● Assignment: Starting at the line with "by_cases hnil : code.toList = []", set down each line of the entries below through the last one, exactly as it stands.
[[ Data in this exercise open ]]
theorem inv_step (cs : List Char) (i : Nat) (h1 : 1 ≤ i) (h2 : i < cs.length) :
    pvInv cs i → pvInv cs (i + 1) := by
  rintro ⟨bs, s, hB, hs, hA⟩
  have hi1 : i - 1 < cs.length := by omega
  have hgd1 : cs.getD (i-1) ' ' = cs[i-1] := by
    rw [List.getD_eq_getElem?_getD, List.getElem?_eq_getElem hi1]; rfl
  have hgd' : cs.getD (i+1-1) ' ' = cs[i] := by
    rw [show i + 1 - 1 = i by omega, List.getD_eq_getElem?_getD, List.getElem?_eq_getElem h2]; rfl
  rw [hgd1] at hA
  have hAs := runA_succ cs i h2
  rw [hA, astep_eval cs _ s i hs h2] at hAs
  have hBs := runB_succ cs i h1
  rw [hB, bstep_eval cs bs s i h1 hs h2] at hBs
  cases hd : decide3 cs s i <;> rw [hd] at hAs hBs
  · -- emit: new token ends at i
    refine ⟨bs ++ [s], i, hBs, by omega, ?_⟩
    rw [hAs, tokN_append, hgd', show i + 1 - i = 1 by omega, take_one_drop cs i h2]
  · -- retro: new token ends at i-1
    refine ⟨bs ++ [s], i - 1, hBs, by omega, ?_⟩
    rw [hAs, tokN_append, hgd', show i + 1 - (i - 1) = 2 by omega, take_two_drop cs i h1 h2]
  · -- keep: token continues
    exact ⟨bs, s, hBs, by omega, by rw [hAs, hgd']⟩

theorem inv_all (cs : List Char) (i : Nat) (h1 : 1 ≤ i) (h2 : i ≤ cs.length) : pvInv cs i := by
  induction i, h1 using Nat.le_induction with
  | base => exact inv_base cs (by omega)
  | succ n hn ih => exact inv_step cs n hn (by omega) (ih (by omega))

theorem tokN_cast (cs : List Char) (M : List Nat) :
    ((M.map (fun k => (k:Int))).zip ((M.map (fun k => (k:Int))).tail)).map
      (fun ab => String.ofList (PySem.List.slice cs (some ab.1) (some ab.2))) = tokN cs M := by
  induction M with
  | nil => rfl
  | cons a t ih =>
    cases t with
    | nil => rfl
    | cons b u =>
      rw [show ((((a::b::u).map (fun k => (k:Int))).zip (((a::b::u).map (fun k => (k:Int))).tail)).map
            (fun ab => String.ofList (PySem.List.slice cs (some ab.1) (some ab.2)))) =
          String.ofList (PySem.List.slice cs (some (a:Int)) (some (b:Int))) ::
            ((((b::u).map (fun k => (k:Int))).zip (((b::u).map (fun k => (k:Int))).tail)).map
            (fun ab => String.ofList (PySem.List.slice cs (some ab.1) (some ab.2)))) from rfl]
      rw [show tokN cs (a::b::u) = String.ofList ((cs.drop a).take (b - a)) :: tokN cs (b::u) from rfl]
      rw [PySem.List.slice_natCast, ih]

-- ===== VERDICT (by name: the statement is the Claim_ definition above) =====
theorem code_to_tokens_simple_lossless_spec : Claim_equal_code_to_tokens_simple_lossless := by
  unfold Claim_equal_code_to_tokens_simple_lossless
  intro code _
  unfold Spec_code_to_tokens_simple_lossless code_to_tokens_simple_lossless
    code_to_tokens_simple_lossless_alt
  by_cases hnil : code.toList = []
  · rw [hnil]
    simp [PySem.List.enumerate]
  · have hlen : 1 ≤ code.toList.length := by
      cases h : code.toList with
      | nil => exact absurd h hnil
      | cons a t => simp
    have hn0 : ¬((code.toList.length : Int) = 0) := by
      intro h
      rw [show ((code.toList.length : Int)) = ((code.toList.length : Nat) : Int) from rfl] at h
      have := Int.ofNat_inj.mp h
      omega
    obtain ⟨bs, s, hB, hs, hA⟩ := inv_all code.toList code.toList.length hlen le_rfl
    unfold runA at hA
    rw [List.take_length] at hA
    unfold runB at hB
    have hmemne : (code.toList.drop s).take (code.toList.length - s) ≠ [] := by
      have hl := mem_len code.toList s code.toList.length le_rfl
      intro h
      rw [h] at hl
      simp only [List.length_nil] at hl
      omega
    simp only [hA, hB, hmemne, ne_eq, not_false_iff, if_true, if_neg hn0]
    rw [PySem.List.slice_from_one]
    rw [show ((bs ++ [s]).map (fun k => (k:Int))) ++ [(code.toList.length : Int)] =
        ((bs ++ [s] ++ [code.toList.length]).map (fun k => (k:Int))) by simp]
    rw [tokN_cast, tokN_append]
[[ Data in this exercise closed ]]
● Result below:
  by_cases hnil : code.toList = []
  · rw [hnil]
    simp [PySem.List.enumerate]
  · have hlen : 1 ≤ code.toList.length := by
      cases h : code.toList with
      | nil => exact absurd h hnil
      | cons a t => simp
    have hn0 : ¬((code.toList.length : Int) = 0) := by
      intro h
      rw [show ((code.toList.length : Int)) = ((code.toList.length : Nat) : Int) from rfl] at h
      have := Int.ofNat_inj.mp h
      omega
    obtain ⟨bs, s, hB, hs, hA⟩ := inv_all code.toList code.toList.length hlen le_rfl
    unfold runA at hA
    rw [List.take_length] at hA
    unfold runB at hB
    have hmemne : (code.toList.drop s).take (code.toList.length - s) ≠ [] := by
      have hl := mem_len code.toList s code.toList.length le_rfl
      intro h
      rw [h] at hl
      simp only [List.length_nil] at hl
      omega
    simp only [hA, hB, hmemne, ne_eq, not_false_iff, if_true, if_neg hn0]
    rw [PySem.List.slice_from_one]
    rw [show ((bs ++ [s]).map (fun k => (k:Int))) ++ [(code.toList.length : Int)] =
        ((bs ++ [s] ++ [code.toList.length]).map (fun k => (k:Int))) by simp]
    rw [tokN_cast, tokN_append]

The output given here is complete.